Running a test job

Now we have the File Cache and Federation setup. So we are now ready to run a job and check that everything is wokring.

If you are logged into the cloud cluster, please logout, then login to the Onprem cluster.

pcluster ssh -n onprem -i ~/.ssh/ssh-key.pem -r ${AWS_REGION}

Once logged in, cd into the /data folder and create a file called input.txt containing the string “world”.

cd /data
cat << EOF >> /data/input.txt
world
EOF

As a quick test that the jobs are forwarding and the data is synced correctly we can run a quick test.

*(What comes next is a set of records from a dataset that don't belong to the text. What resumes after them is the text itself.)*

-- pv_equiv track=rewrite | github.com/LXF-DX3906/DataMiningA1-K-means | method1/method1.py | coordinate
-- ===== SOURCE A (Python) =====
-- def coordinate(pluno_list, fourth_classification_info):
--     codi = {}
--     for index in fourth_classification_info:
--         codi[index] = []
--         for item in pluno_list:
--             if item not in list(fourth_classification_info[index].keys()):
--                 codi[index].append(0)
--             else:
--                 codi[index].append(fourth_classification_info[index][item])
--     return codi
-- ===== SOURCE B (Python) =====
-- def coordinate(pluno_list, fourth_classification_info):
--     pos = {}
--     for i, item in enumerate(pluno_list):
--         pos[item] = pos.get(item, []) + [i]
--     codi = {}
--     for index, d in fourth_classification_info.items():
--         vec = [0] * len(pluno_list)
--         for item, value in d.items():
--             for p in pos.get(item, []):
--                 vec[p] = value
--         codi[index] = vec
--     return codi
-- ===== Notes on version B (the rewrite author's own statement) =====
-- stated objective: faster
-- what changed: A densely scans every item of pluno_list against a freshly rebuilt list of each class dict's keys; B builds one position index over pluno_list once and scatters each class's sparse (item,value) pairs into a zero vector, removing the per-item key-list rebuild and membership scan.
import Mathlib
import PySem

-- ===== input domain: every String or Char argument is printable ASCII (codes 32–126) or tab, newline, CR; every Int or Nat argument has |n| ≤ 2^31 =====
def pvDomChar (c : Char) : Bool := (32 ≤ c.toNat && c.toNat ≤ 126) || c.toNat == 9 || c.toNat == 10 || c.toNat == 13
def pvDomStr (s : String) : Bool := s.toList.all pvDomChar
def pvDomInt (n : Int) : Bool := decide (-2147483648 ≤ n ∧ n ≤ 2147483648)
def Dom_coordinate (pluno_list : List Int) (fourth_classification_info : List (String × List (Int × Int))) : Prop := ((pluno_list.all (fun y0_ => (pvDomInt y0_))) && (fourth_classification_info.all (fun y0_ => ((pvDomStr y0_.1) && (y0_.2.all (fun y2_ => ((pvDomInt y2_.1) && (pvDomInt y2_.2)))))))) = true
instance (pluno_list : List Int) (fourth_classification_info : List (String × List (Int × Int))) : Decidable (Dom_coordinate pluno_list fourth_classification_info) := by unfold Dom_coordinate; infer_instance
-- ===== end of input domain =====

-- B replaces A's per-item rebuild-and-scan of each class dict's key list by one position index over
-- pluno_list and a sparse scatter of each class's (item, value) pairs into a zero vector (objective: faster).

-- ===== PORT A =====
-- literal port of A; `codi[index] = []` followed by in-place appends is ported as inserting the
-- row built by the inner fold; `fourth_classification_info[index]` is the dict lookup (it always
-- hits, since index ranges over the keys, so the `.getD []` totalisation is never used).
def coordinate (pluno_list : List Int) (fourth_classification_info : List (String × List (Int × Int))) : List (String × List Int) :=
  let fciD : PySem.Dict String (List (Int × Int)) := PySem.Dict.mk fourth_classification_info
  (fciD.keys.foldl (fun codi index =>
      let d : List (Int × Int) := (fciD.get? index).getD []
      codi.insert index (pluno_list.foldl (fun row item =>
        if (d.map Prod.fst).contains item = false then row ++ [0]
        else row ++ [((PySem.Dict.mk d).get? item).getD 0]) []))
    PySem.Dict.empty).items

-- ===== PORT B =====
-- literal port of Source B: pos[item] = pos.get(item, []) + [i] over enumerate(pluno_list), then per
-- class a zero vector into which each (item, value) pair is scattered at positions pos.get(item, []).
def coordinate_alt (pluno_list : List Int) (fourth_classification_info : List (String × List (Int × Int))) : List (String × List Int) :=
  let pos : PySem.Dict Int (List Int) :=
    (PySem.List.enumerate pluno_list).foldl
      (fun pos pr => pos.modify pr.2 [] (fun l => l ++ [pr.1])) PySem.Dict.empty
  fourth_classification_info.foldl (fun codi pr =>
    let vec : List Int := pr.2.foldl
      (fun vec q => (pos.getD q.1 []).foldl (fun v p => PySem.List.pySetD v p q.2) vec)
      (List.replicate pluno_list.length 0)
    codi ++ [(pr.1, vec)]) []

-- ===== PRECONDITION & SPEC =====
-- Pre_ only requires the two dict-valued arguments (the outer dict and each inner class dict,
-- which arrive here as association lists) to have pairwise-distinct keys: duplicate keys cannot
-- arise from a Python dict, so no input the Python A returns on is excluded.
def Pre_coordinate (_pluno_list : List Int) (fourth_classification_info : List (String × List (Int × Int))) : Prop :=
  (fourth_classification_info.map Prod.fst).Nodup ∧
  ∀ pr ∈ fourth_classification_info, (pr.2.map Prod.fst).Nodup
instance (pluno_list : List Int) (fourth_classification_info : List (String × List (Int × Int))) : Decidable (Pre_coordinate pluno_list fourth_classification_info) := by unfold Pre_coordinate; infer_instance
def pvWitness_coordinate : List Int × (List (String × List (Int × Int))) :=
  ([1, 2, 1], [("a", [(1, 5)]), ("b", [(2, 7), (3, 9)])])
def Spec_coordinate (pluno_list : List Int) (fourth_classification_info : List (String × List (Int × Int))) (out : List (String × List Int)) : Prop := out = coordinate_alt pluno_list fourth_classification_info
instance (pluno_list : List Int) (fourth_classification_info : List (String × List (Int × Int))) (out : List (String × List Int)) : Decidable (Spec_coordinate pluno_list fourth_classification_info out) := by unfold Spec_coordinate; infer_instance

-- ===== CLAIM (what is proved, stated in full; the proofs are below) =====
def Claim_equal_coordinate : Prop := ∀ (pluno_list : List Int) (fourth_classification_info : List (String × List (Int × Int))), Dom_coordinate pluno_list fourth_classification_info → Pre_coordinate pluno_list fourth_classification_info → Spec_coordinate pluno_list fourth_classification_info (coordinate pluno_list fourth_classification_info)

-- ===== LEMMAS AND PROOFS =====

-- the common normal form both sides are reduced to: one dense row per class, looked up per item
def pvRow (pluno_list : List Int) (d : List (Int × Int)) : List Int :=
  pluno_list.map (fun x => ((PySem.Dict.mk d).get? x).getD 0)

-- B's position index, as built by coordinate_alt
def pvPos (pluno_list : List Int) : PySem.Dict Int (List Int) :=
  (PySem.List.enumerate pluno_list).foldl
    (fun pos pr => pos.modify pr.2 [] (fun l => l ++ [pr.1])) PySem.Dict.empty

theorem pvPos_mem (pl : List Int) (x j : Int) :
    j ∈ (pvPos pl).getD x [] ↔ ∃ (k : Nat), (∃ (_ : k < pl.length), pl[k] = x) ∧ j = (k : Int) := by
  have h1 : pvPos pl
      = ((PySem.List.enumerate pl).map (fun pr => (pr.2, pr.1))).foldl
        (fun pos p => pos.modify p.1 [] (fun l => l ++ [p.2])) PySem.Dict.empty := by
    unfold pvPos; rw [List.foldl_map]
  rw [h1, PySem.Dict.getD_foldl_modify_append]
  simp only [PySem.Dict.getD_empty, List.nil_append, List.mem_map, List.mem_filter,
    PySem.List.mem_enumerate_iff, zero_add, Prod.exists, Prod.mk.injEq, exists_and_left, beq_iff_eq, exists_eq_right]
  constructor
  · rintro ⟨a, b, ⟨k, rfl, hk, rfl⟩, rfl, rfl⟩; exact ⟨k, ⟨hk, rfl⟩, rfl⟩
  · rintro ⟨k, ⟨hk, rfl⟩, rfl⟩; exact ⟨k, pl[k], ⟨k, rfl, hk, rfl⟩, rfl, rfl⟩

theorem pvPos_nonneg (pl : List Int) (x : Int) : ∀ j ∈ (pvPos pl).getD x [], 0 ≤ j := by
  intro j hj
  rcases (pvPos_mem pl x j).1 hj with ⟨k, _, rfl⟩
  exact Int.natCast_nonneg k

theorem setAll_getElem? (value : Int) : ∀ (ps : List Int) (vec : List Int) (n : Nat),
    (∀ p ∈ ps, 0 ≤ p) →
    (ps.foldl (fun v p => PySem.List.pySetD v p value) vec)[n]? =
      if (n : Int) ∈ ps then vec[n]?.map (fun _ => value) else vec[n]? := by
  intro ps
  induction ps with
  | nil => intro vec n _; simp
  | cons p ps ih =>
    intro vec n hpos
    simp only [List.foldl_cons]
    rw [ih _ n (fun q hq => hpos q (List.mem_cons_of_mem _ hq))]
    have hp0 : 0 ≤ p := hpos p (List.mem_cons_self ..)
    have hset : (PySem.List.pySetD vec p value) = vec.set p.toNat value := by
      simp [PySem.List.pySetD_of_nonneg, hp0]
    by_cases hmem : (n : Int) ∈ ps
    · simp only [hmem, if_true, List.mem_cons, or_true, if_true]
      rw [hset]
      rcases Nat.lt_or_ge n vec.length with h | h
      · simp [h]
      · simp [List.getElem?_eq_none, h]
    · by_cases hpn : (n : Int) = p
      · have : n = p.toNat := by omega
        subst this
        simp only [List.mem_cons, hpn, true_or, if_true]
        rw [hset]
        rcases Nat.lt_or_ge p.toNat vec.length with h | h
        · simp [h]
        · simp [List.getElem?_eq_none, h]
      · simp only [List.mem_cons, hpn, hmem, or_self, if_false]
        rw [hset]
        have : p.toNat ≠ n := by omega
        simp [this]

theorem setAll_length (value : Int) (ps : List Int) (vec : List Int) :
    (ps.foldl (fun v p => PySem.List.pySetD v p value) vec).length = vec.length := by
  induction ps generalizing vec with
  | nil => rfl
  | cons p ps ih => simp [List.foldl_cons, ih, PySem.List.length_pySetD]

theorem scatter_getElem? (pl : List Int) : ∀ (d : List (Int × Int)) (vec : List Int),
    vec.length = pl.length → (d.map Prod.fst).Nodup → ∀ n : Nat,
    (d.foldl (fun vec q => ((pvPos pl).getD q.1 []).foldl
        (fun v p => PySem.List.pySetD v p q.2) vec) vec)[n]? =
      pl[n]?.bind (fun x => vec[n]?.map (fun w => ((PySem.Dict.mk d).get? x).getD w)) := by
  intro d
  induction d with
  | nil =>
    intro vec hlen _ n
    have hE : (PySem.Dict.mk ([] : List (Int × Int))).get? = (PySem.Dict.empty : PySem.Dict Int Int).get? := rfl
    rcases Nat.lt_or_ge n pl.length with h | h
    · simp [List.getElem?_eq_getElem, h, hlen ▸ h, hE, PySem.Dict.get?_empty]
    · simp [List.getElem?_eq_none, h, hlen ▸ h]
  | cons q rest ih =>
    obtain ⟨qk, qv⟩ := q
    intro vec hlen hnd n
    simp only [List.foldl_cons]
    have hnd2 : (qk :: rest.map Prod.fst).Nodup := by simpa using hnd
    have hnd' : (rest.map Prod.fst).Nodup := hnd2.of_cons
    have hq1 : qk ∉ rest.map Prod.fst := (List.nodup_cons.1 hnd2).1
    have hlen' : (((pvPos pl).getD qk []).foldl
        (fun v p => PySem.List.pySetD v p qv) vec).length = pl.length := by
      rw [setAll_length]; exact hlen
    rw [ih _ hlen' hnd' n,
      setAll_getElem? qv ((pvPos pl).getD qk []) vec n (pvPos_nonneg pl qk)]
    rcases Nat.lt_or_ge n pl.length with h | h
    · have hpln : pl[n]? = some pl[n] := List.getElem?_eq_getElem h
      have hvecn : vec[n]? = some vec[n] := List.getElem?_eq_getElem (hlen ▸ h)
      have hmem : ((n : Int) ∈ (pvPos pl).getD qk []) ↔ pl[n] = qk := by
        rw [pvPos_mem]
        constructor
        · rintro ⟨k, ⟨_, hx⟩, hk⟩
          have : n = k := by omega
          subst this; exact hx
        · intro hx; exact ⟨n, ⟨h, hx⟩, rfl⟩
      by_cases hx : pl[n] = qk
      · have hmemT : (n : Int) ∈ (pvPos pl).getD qk [] := hmem.2 hx
        have hnone : (PySem.Dict.mk rest).get? qk = none := by
          rw [PySem.Dict.get?_eq_none_iff_not_mem_keys]
          simpa using hq1
        rw [if_pos hmemT, hpln, hvecn]
        simp only [Option.map_some, Option.bind_some, PySem.Dict.get?_mk_cons, hx, hnone]
        simp
      · have hmemF : ¬ ((n : Int) ∈ (pvPos pl).getD qk []) := fun hh => hx (hmem.1 hh)
        have hbeq : (qk == pl[n]) = false := by simp [Ne.symm hx]
        rw [if_neg hmemF, hpln, hvecn]
        simp only [Option.map_some, Option.bind_some, PySem.Dict.get?_mk_cons, hbeq]
        simp
    · simp [List.getElem?_eq_none, h, hlen ▸ h]

theorem scatter_eq_row (pl : List Int) (d : List (Int × Int))
    (hnd : (d.map Prod.fst).Nodup) :
    d.foldl (fun vec q =>
        ((pvPos pl).getD q.1 []).foldl (fun v p => PySem.List.pySetD v p q.2) vec)
      (List.replicate pl.length 0) = pvRow pl d := by
  apply List.ext_getElem?
  intro n
  rw [scatter_getElem? pl d (List.replicate pl.length 0) (by simp) hnd n]
  unfold pvRow
  rcases Nat.lt_or_ge n pl.length with h | h
  · simp [List.getElem?_eq_getElem, h]
  · simp [List.getElem?_eq_none, h]

theorem coordinate_alt_eq_map (pluno_list : List Int) (fci : List (String × List (Int × Int)))
    (hin : ∀ pr ∈ fci, (pr.2.map Prod.fst).Nodup) :
    coordinate_alt pluno_list fci = fci.map (fun pr => (pr.1, pvRow pluno_list pr.2)) := by
  unfold coordinate_alt
  rw [PySem.List.foldl_append_singleton_eq_map]
  simp only [List.nil_append]
  apply List.map_congr_left
  intro pr hpr
  have := scatter_eq_row pluno_list pr.2 (hin pr hpr)
  unfold pvPos at this
  rw [this]

theorem rowfun_eq (pl : List Int) (d : List (Int × Int)) :
    pl.foldl (fun row item =>
        if (d.map Prod.fst).contains item = false then row ++ [0]
        else row ++ [((PySem.Dict.mk d).get? item).getD 0]) [] = pvRow pl d := by
  have h1 : ∀ (row : List Int), ∀ item ∈ pl,
      (if (d.map Prod.fst).contains item = false then row ++ [0]
       else row ++ [((PySem.Dict.mk d).get? item).getD 0])
      = row ++ [((PySem.Dict.mk d).get? item).getD 0] := by
    intro row item _
    by_cases hc : (d.map Prod.fst).contains item = false
    · have hnone : (PySem.Dict.mk d).get? item = none := by
        rw [PySem.Dict.get?_eq_none_iff_not_mem_keys]
        simpa using hc
      rw [if_pos hc, hnone]
      simp
    · rw [if_neg hc]
  have h2 : pl.foldl (fun row item =>
      if (d.map Prod.fst).contains item = false then row ++ [0]
      else row ++ [((PySem.Dict.mk d).get? item).getD 0]) []
      = pl.foldl (fun row item => row ++ [((PySem.Dict.mk d).get? item).getD 0]) [] :=
    PySem.List.foldl_congr_mem _ _ _ _ h1
  rw [h2, PySem.List.foldl_append_singleton_eq_map]
  simp [pvRow]

theorem coordinate_eq_map (pluno_list : List Int) (fci : List (String × List (Int × Int)))
    (hnd : (fci.map Prod.fst).Nodup) :
    coordinate pluno_list fci = fci.map (fun pr => (pr.1, pvRow pluno_list pr.2)) := by
  unfold coordinate
  simp only []
  rw [PySem.Dict.keys_mk]
  have hitems := PySem.Dict.items_foldl_insert_fresh (l := fci.map Prod.fst) (k := fun a => a)
      (v := fun index => pluno_list.foldl (fun row item =>
        if ((((PySem.Dict.mk fci).get? index).getD []).map Prod.fst).contains item = false
        then row ++ [0]
        else row ++ [((PySem.Dict.mk (((PySem.Dict.mk fci).get? index).getD [])).get? item).getD 0]) [])
      (d := (PySem.Dict.empty : PySem.Dict String (List Int)))
      (fun a _ => PySem.Dict.contains_empty a) (by simpa using hnd)
  rw [show (List.map Prod.fst fci) = (List.map (fun x => x.1) fci) from rfl] at hitems ⊢
  rw [hitems]
  simp only [show (PySem.Dict.empty : PySem.Dict String (List Int)).items = [] from rfl,
    List.nil_append, List.map_map]
  apply List.map_congr_left
  intro pr hpr
  have hget : (PySem.Dict.mk fci).get? pr.1 = some pr.2 := by
    apply PySem.Dict.get?_of_mem_items
    · simpa using hpr
    · simpa using hnd
  simp only [Function.comp_apply, hget, Option.getD_some]
  rw [rowfun_eq]

-- ===== VERDICT (by name: the statement is the Claim_ definition above) =====
theorem coordinate_spec : Claim_equal_coordinate := by
  intro pl fci _ hpre
  unfold Spec_coordinate
  rw [coordinate_eq_map pl fci hpre.1, coordinate_alt_eq_map pl fci hpre.2]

cat << EOF >> /data/testjob.sh
#!/bin/bash
cd /data

# Do something with the input file.
echo hello `cat input.txt`
echo hello `cat input.txt` > output.txt

# Sync the output back to the NFS share
sudo lfs hsm_archive output.txt
EOF

cd /data
sbatch -Mcloud testjob.sh

The job may take a couple of minutes to run as a new compute instance will need to be provisioned. If you already have a running instance, then the new startup script will not of had chance to run. You can either wait until the instance terminates, which will be 10 minutes after its last job. Or ssh to it (from the cloud headnode, ssh keys are already setup), and run the same mount commands you ran on the headnode. Don’t forget the link from /data to /mnt/cache/data.

Note in the run script we don’t need to use hsm_restore to load the input.txt file, this happens automatically. The -M option specifies the Slurm cluster to use to run the job. In a production scenario we would likely use features and constraints to control where the job runs. In this lab we are keeping it simple.